Exercise goal. Look through the records below for the line holding "exact hp hct". Write it out exactly, with each following line through the line holding "theorem pvStepA_eq (L".

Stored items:
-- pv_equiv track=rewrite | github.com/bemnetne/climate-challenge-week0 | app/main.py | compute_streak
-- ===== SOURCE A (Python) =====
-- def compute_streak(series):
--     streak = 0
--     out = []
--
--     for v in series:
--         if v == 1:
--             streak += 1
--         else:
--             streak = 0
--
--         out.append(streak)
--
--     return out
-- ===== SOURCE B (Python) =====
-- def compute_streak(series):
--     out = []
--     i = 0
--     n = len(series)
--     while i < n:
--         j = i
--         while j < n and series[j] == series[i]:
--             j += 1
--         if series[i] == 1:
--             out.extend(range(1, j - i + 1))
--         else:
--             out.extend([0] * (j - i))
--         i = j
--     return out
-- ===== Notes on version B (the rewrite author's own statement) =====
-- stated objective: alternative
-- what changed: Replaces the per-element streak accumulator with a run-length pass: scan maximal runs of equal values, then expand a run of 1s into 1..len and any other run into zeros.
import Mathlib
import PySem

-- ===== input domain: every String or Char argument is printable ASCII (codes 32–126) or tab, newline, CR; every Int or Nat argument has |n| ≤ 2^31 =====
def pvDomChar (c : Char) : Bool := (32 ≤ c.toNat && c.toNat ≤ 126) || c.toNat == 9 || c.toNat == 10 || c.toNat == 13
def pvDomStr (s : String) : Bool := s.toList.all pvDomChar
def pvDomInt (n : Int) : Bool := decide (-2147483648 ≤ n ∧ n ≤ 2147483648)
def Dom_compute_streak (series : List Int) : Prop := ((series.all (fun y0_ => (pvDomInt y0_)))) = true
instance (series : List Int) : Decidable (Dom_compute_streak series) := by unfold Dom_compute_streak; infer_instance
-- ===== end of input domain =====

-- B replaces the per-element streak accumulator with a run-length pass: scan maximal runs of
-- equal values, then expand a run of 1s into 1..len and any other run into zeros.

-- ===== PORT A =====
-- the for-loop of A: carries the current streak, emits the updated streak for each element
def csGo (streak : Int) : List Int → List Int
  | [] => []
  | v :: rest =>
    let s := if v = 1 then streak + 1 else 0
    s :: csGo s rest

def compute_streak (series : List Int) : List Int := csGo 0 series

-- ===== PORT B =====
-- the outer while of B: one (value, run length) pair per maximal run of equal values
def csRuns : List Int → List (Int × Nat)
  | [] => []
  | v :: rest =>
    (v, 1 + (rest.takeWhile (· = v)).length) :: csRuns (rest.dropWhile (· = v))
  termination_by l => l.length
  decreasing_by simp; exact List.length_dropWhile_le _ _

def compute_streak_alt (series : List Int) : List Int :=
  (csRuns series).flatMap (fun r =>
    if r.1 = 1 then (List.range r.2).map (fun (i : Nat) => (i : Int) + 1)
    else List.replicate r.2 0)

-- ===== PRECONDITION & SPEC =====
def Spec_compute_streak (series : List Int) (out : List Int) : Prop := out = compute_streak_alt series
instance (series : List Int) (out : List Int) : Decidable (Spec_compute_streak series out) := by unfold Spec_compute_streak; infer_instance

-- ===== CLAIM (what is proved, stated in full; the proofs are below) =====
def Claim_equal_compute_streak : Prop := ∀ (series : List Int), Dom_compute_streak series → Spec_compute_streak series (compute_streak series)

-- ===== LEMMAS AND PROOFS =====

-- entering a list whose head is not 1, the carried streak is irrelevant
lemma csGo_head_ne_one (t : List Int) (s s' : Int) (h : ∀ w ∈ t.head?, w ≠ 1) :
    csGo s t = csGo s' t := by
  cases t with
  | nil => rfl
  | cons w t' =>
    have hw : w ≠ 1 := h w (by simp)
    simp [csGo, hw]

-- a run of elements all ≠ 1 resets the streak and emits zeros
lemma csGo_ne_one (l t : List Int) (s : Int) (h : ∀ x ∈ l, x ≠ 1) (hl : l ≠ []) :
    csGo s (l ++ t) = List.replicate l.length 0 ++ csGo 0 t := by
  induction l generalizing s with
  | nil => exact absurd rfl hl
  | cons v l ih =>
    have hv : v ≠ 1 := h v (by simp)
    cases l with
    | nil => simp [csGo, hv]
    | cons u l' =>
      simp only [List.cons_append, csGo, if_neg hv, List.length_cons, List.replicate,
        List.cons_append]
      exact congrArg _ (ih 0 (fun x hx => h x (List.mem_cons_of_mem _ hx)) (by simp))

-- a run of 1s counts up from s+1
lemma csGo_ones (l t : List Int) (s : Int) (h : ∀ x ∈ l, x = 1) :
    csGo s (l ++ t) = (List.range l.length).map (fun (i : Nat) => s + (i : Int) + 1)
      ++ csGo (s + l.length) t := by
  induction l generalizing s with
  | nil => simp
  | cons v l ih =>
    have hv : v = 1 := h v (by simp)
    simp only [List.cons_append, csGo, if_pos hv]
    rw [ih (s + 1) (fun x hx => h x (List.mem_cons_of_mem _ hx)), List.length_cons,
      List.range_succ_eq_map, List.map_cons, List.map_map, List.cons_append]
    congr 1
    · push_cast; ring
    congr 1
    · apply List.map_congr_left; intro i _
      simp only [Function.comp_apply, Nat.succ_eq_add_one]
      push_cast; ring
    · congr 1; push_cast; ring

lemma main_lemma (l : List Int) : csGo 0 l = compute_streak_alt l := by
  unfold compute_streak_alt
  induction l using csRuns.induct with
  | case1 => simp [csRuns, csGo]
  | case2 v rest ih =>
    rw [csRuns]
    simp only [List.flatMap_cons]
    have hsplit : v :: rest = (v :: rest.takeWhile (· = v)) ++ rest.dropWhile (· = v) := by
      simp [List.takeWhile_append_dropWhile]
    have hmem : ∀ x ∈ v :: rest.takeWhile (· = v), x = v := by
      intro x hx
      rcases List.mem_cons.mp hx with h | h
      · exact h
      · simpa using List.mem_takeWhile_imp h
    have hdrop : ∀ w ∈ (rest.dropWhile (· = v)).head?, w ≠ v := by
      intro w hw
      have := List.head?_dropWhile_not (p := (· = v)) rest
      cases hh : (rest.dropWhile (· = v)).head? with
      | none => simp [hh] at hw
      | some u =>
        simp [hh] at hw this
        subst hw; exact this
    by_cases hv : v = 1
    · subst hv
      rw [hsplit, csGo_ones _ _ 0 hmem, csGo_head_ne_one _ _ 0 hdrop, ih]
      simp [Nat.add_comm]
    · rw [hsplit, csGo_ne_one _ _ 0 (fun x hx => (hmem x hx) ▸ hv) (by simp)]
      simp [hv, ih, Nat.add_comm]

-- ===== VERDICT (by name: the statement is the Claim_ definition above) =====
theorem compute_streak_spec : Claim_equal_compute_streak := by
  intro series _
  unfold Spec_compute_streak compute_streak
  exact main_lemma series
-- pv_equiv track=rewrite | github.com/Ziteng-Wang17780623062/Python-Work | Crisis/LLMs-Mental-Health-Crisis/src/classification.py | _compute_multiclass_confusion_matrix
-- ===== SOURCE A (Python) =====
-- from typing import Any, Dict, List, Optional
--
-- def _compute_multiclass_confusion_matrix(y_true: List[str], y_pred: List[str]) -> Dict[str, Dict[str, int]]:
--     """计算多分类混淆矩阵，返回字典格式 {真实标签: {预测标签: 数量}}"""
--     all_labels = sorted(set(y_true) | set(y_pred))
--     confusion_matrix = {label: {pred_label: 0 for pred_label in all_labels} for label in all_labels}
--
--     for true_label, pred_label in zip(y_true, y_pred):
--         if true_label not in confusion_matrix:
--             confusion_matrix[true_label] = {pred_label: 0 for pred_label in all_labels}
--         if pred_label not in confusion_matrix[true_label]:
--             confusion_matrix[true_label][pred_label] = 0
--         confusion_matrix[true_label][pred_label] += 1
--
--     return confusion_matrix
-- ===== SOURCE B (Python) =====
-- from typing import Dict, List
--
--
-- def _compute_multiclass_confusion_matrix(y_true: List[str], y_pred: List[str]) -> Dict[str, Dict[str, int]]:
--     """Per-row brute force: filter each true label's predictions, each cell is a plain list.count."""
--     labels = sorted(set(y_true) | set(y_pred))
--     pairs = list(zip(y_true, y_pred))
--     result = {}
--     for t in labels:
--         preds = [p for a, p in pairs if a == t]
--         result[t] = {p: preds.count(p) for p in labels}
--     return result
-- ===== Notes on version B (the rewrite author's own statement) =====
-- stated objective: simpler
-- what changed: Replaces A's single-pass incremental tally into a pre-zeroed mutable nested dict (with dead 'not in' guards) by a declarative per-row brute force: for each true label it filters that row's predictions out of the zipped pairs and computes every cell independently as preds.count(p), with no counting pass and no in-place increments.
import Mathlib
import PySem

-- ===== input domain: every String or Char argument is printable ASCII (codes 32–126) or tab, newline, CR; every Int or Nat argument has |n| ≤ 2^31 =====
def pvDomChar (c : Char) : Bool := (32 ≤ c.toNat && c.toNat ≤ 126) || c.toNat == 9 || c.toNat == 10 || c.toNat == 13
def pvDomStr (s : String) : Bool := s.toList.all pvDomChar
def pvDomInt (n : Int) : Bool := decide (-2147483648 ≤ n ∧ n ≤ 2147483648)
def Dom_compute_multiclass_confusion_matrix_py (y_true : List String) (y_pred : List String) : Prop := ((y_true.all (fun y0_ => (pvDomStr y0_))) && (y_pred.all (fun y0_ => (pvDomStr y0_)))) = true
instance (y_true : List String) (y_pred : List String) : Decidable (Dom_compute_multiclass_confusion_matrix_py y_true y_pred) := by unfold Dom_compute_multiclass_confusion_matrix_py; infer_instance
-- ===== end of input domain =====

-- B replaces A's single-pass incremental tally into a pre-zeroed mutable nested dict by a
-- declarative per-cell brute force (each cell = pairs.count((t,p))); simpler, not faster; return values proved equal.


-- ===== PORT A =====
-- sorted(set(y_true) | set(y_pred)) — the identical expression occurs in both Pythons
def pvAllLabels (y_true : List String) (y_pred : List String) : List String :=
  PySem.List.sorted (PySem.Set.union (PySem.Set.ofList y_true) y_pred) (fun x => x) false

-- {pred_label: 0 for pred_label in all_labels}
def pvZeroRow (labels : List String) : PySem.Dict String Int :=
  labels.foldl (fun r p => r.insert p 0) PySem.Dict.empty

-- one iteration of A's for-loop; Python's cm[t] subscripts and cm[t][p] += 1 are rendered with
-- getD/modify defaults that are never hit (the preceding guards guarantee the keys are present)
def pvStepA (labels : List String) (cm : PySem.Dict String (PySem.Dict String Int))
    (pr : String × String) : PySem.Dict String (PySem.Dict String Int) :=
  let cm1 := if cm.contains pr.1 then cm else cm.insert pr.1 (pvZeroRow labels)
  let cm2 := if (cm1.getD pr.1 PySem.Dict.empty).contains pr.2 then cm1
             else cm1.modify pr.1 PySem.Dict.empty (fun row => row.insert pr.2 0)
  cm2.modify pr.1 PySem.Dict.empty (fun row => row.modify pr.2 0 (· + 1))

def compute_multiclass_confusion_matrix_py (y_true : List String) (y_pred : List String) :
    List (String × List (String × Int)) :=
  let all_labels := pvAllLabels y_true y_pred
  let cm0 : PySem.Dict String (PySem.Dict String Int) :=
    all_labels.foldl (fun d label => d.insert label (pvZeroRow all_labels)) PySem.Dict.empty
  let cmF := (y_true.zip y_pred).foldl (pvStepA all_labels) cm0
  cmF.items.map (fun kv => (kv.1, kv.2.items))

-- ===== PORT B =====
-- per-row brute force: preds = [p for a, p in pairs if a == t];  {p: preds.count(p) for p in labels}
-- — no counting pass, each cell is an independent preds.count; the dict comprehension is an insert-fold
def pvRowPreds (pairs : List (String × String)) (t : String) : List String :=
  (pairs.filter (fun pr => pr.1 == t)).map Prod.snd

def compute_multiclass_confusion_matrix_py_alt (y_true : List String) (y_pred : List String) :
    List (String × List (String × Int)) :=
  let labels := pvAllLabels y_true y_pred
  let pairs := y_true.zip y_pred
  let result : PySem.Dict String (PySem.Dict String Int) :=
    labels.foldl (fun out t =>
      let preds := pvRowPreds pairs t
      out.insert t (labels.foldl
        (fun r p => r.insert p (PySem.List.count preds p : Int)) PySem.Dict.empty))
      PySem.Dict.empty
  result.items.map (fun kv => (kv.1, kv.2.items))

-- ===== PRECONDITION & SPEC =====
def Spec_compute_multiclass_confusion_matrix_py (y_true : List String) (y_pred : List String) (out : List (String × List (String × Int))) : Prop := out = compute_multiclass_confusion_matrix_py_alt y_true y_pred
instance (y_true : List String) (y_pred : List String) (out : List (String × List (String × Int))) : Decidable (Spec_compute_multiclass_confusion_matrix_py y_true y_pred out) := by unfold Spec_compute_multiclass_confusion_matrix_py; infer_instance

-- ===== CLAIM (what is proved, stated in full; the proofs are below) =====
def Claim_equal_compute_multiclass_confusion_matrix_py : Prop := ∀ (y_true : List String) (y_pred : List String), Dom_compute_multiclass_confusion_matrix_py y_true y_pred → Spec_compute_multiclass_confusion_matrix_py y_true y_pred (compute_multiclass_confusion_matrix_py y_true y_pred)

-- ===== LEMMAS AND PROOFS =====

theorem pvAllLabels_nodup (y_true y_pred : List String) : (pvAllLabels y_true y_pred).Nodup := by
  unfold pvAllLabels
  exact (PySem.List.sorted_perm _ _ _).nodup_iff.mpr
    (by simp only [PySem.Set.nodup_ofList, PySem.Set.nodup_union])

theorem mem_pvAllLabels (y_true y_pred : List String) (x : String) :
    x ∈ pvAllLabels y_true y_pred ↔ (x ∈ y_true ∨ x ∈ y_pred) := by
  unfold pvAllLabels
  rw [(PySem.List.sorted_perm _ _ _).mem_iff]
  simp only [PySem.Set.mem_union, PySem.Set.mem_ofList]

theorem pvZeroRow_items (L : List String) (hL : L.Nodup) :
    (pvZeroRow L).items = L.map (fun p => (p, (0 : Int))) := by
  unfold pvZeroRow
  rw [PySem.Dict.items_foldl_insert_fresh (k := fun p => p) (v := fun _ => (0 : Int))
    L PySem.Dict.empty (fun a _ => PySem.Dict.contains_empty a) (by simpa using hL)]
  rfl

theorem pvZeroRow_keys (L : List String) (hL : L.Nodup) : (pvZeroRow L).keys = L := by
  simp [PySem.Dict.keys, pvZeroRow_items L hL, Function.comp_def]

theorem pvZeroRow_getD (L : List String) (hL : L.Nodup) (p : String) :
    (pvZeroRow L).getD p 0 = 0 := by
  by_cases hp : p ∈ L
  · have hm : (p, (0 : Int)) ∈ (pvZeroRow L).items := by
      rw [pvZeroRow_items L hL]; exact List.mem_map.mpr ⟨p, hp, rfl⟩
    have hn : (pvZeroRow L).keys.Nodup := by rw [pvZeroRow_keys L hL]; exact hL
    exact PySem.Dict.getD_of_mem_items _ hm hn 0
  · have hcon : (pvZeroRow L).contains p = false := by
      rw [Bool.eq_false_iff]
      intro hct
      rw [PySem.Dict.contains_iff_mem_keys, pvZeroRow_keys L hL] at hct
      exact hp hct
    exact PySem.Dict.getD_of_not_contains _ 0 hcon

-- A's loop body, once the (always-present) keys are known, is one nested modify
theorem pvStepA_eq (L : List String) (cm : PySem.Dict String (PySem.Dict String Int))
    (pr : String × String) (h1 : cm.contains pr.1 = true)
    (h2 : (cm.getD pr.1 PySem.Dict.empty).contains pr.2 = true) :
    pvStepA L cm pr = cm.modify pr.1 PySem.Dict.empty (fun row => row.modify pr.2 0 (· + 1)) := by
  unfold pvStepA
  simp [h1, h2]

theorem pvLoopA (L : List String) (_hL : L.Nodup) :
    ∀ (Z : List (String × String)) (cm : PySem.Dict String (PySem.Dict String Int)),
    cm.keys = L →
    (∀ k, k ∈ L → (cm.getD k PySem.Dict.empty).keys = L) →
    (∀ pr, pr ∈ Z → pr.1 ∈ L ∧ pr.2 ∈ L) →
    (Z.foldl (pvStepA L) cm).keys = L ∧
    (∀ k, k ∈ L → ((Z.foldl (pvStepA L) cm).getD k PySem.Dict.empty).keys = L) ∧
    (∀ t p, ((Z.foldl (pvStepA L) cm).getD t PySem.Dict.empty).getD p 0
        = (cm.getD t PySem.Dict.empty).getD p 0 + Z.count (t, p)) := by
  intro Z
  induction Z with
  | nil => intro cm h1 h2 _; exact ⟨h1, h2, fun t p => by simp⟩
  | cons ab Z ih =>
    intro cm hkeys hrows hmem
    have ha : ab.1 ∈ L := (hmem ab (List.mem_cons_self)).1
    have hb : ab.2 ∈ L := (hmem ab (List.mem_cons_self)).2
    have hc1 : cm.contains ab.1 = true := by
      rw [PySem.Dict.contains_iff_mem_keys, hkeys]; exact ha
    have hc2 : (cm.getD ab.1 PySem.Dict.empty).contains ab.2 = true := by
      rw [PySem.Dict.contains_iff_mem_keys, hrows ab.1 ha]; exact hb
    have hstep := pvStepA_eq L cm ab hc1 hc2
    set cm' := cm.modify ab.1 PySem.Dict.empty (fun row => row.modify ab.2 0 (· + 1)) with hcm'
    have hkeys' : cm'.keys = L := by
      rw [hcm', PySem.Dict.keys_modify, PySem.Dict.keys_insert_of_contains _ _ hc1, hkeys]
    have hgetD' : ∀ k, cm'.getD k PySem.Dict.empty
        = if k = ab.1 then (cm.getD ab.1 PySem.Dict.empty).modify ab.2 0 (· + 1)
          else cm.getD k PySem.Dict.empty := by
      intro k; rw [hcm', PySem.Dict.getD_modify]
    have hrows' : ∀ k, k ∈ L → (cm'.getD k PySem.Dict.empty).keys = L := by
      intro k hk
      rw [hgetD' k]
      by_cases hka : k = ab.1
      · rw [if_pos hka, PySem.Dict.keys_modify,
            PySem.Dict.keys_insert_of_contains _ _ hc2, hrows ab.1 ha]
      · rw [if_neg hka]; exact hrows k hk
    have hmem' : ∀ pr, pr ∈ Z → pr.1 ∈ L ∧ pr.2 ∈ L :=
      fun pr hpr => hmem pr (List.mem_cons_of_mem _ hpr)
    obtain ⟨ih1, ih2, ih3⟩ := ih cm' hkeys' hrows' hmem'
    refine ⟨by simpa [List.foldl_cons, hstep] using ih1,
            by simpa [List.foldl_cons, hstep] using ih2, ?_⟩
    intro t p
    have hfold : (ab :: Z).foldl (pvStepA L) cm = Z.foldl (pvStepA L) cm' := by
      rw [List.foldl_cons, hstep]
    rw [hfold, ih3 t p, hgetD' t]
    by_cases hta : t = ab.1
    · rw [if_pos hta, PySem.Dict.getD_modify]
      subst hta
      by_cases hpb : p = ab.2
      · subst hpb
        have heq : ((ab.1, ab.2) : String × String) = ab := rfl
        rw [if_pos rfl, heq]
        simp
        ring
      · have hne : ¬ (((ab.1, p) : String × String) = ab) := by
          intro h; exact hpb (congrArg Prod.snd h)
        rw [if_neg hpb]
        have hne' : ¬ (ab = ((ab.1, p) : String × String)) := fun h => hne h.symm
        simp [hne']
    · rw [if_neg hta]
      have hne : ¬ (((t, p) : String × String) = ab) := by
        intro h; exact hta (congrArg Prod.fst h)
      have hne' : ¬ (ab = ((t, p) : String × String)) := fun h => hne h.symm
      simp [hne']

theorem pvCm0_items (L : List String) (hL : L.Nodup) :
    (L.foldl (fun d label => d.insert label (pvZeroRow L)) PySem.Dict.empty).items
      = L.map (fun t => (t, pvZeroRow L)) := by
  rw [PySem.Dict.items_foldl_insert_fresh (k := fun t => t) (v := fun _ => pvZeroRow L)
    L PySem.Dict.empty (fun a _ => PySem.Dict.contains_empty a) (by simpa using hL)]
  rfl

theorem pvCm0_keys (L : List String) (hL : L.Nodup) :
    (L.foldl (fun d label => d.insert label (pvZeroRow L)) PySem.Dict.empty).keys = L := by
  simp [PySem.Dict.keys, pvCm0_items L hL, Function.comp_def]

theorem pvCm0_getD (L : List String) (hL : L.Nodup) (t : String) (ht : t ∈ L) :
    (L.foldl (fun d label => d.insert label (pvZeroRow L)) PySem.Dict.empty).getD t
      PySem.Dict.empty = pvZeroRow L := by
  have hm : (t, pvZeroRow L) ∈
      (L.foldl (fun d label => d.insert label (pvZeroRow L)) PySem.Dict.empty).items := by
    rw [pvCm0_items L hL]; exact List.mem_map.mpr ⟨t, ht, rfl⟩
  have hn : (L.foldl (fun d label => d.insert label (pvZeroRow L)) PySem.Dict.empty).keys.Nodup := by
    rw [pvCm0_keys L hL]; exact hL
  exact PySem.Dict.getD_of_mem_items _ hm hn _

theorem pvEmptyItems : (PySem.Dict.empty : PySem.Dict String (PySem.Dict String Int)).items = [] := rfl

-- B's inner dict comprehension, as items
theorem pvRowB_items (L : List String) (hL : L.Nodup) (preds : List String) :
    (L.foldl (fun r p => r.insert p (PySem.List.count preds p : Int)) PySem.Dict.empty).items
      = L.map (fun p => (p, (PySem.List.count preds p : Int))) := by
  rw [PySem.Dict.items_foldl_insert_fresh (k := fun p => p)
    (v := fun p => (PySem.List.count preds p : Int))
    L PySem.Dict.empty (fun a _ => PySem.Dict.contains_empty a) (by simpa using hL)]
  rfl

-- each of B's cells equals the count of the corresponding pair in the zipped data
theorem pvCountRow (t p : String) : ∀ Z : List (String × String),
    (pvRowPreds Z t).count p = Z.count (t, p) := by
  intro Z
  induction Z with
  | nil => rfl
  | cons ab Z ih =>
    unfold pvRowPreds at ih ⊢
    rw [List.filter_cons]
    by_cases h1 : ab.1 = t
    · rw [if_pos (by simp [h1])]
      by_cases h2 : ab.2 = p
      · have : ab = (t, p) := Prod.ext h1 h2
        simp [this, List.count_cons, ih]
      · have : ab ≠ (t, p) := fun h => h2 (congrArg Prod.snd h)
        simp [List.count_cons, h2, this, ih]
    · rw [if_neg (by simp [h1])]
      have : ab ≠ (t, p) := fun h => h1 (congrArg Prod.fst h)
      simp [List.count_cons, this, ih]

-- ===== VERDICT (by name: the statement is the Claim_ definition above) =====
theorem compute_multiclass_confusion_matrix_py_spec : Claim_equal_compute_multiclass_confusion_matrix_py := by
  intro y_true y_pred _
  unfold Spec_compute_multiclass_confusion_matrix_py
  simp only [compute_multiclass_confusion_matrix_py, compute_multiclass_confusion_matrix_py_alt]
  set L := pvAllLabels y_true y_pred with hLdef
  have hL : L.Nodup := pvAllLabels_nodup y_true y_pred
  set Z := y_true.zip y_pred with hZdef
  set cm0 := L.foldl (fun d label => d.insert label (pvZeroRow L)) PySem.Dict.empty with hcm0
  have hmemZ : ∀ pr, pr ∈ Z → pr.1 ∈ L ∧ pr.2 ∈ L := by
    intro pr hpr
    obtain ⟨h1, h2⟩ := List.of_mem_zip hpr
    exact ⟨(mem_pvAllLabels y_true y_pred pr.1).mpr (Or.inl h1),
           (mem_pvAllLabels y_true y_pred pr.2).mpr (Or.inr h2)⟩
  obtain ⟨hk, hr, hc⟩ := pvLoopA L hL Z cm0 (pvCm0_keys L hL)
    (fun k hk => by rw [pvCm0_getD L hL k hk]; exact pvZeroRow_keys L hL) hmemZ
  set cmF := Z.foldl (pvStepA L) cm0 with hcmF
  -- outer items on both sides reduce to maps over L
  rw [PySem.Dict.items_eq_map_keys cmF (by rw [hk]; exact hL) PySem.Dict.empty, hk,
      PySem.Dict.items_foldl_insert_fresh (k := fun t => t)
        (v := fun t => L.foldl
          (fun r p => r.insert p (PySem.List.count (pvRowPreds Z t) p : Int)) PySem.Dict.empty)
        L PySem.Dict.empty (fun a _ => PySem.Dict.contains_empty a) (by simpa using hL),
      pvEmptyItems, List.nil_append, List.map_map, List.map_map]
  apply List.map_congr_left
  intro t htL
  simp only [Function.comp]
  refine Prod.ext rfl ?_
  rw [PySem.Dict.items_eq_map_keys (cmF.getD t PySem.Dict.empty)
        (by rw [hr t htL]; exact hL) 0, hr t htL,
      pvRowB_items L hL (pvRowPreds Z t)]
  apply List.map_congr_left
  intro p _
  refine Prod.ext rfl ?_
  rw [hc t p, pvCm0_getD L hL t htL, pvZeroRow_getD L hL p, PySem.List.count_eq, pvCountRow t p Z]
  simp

Exercise output.
      exact hp hct
    exact PySem.Dict.getD_of_not_contains _ 0 hcon

-- A's loop body, once the (always-present) keys are known, is one nested modify
theorem pvStepA_eq (L : List String) (cm : PySem.Dict String (PySem.Dict String Int))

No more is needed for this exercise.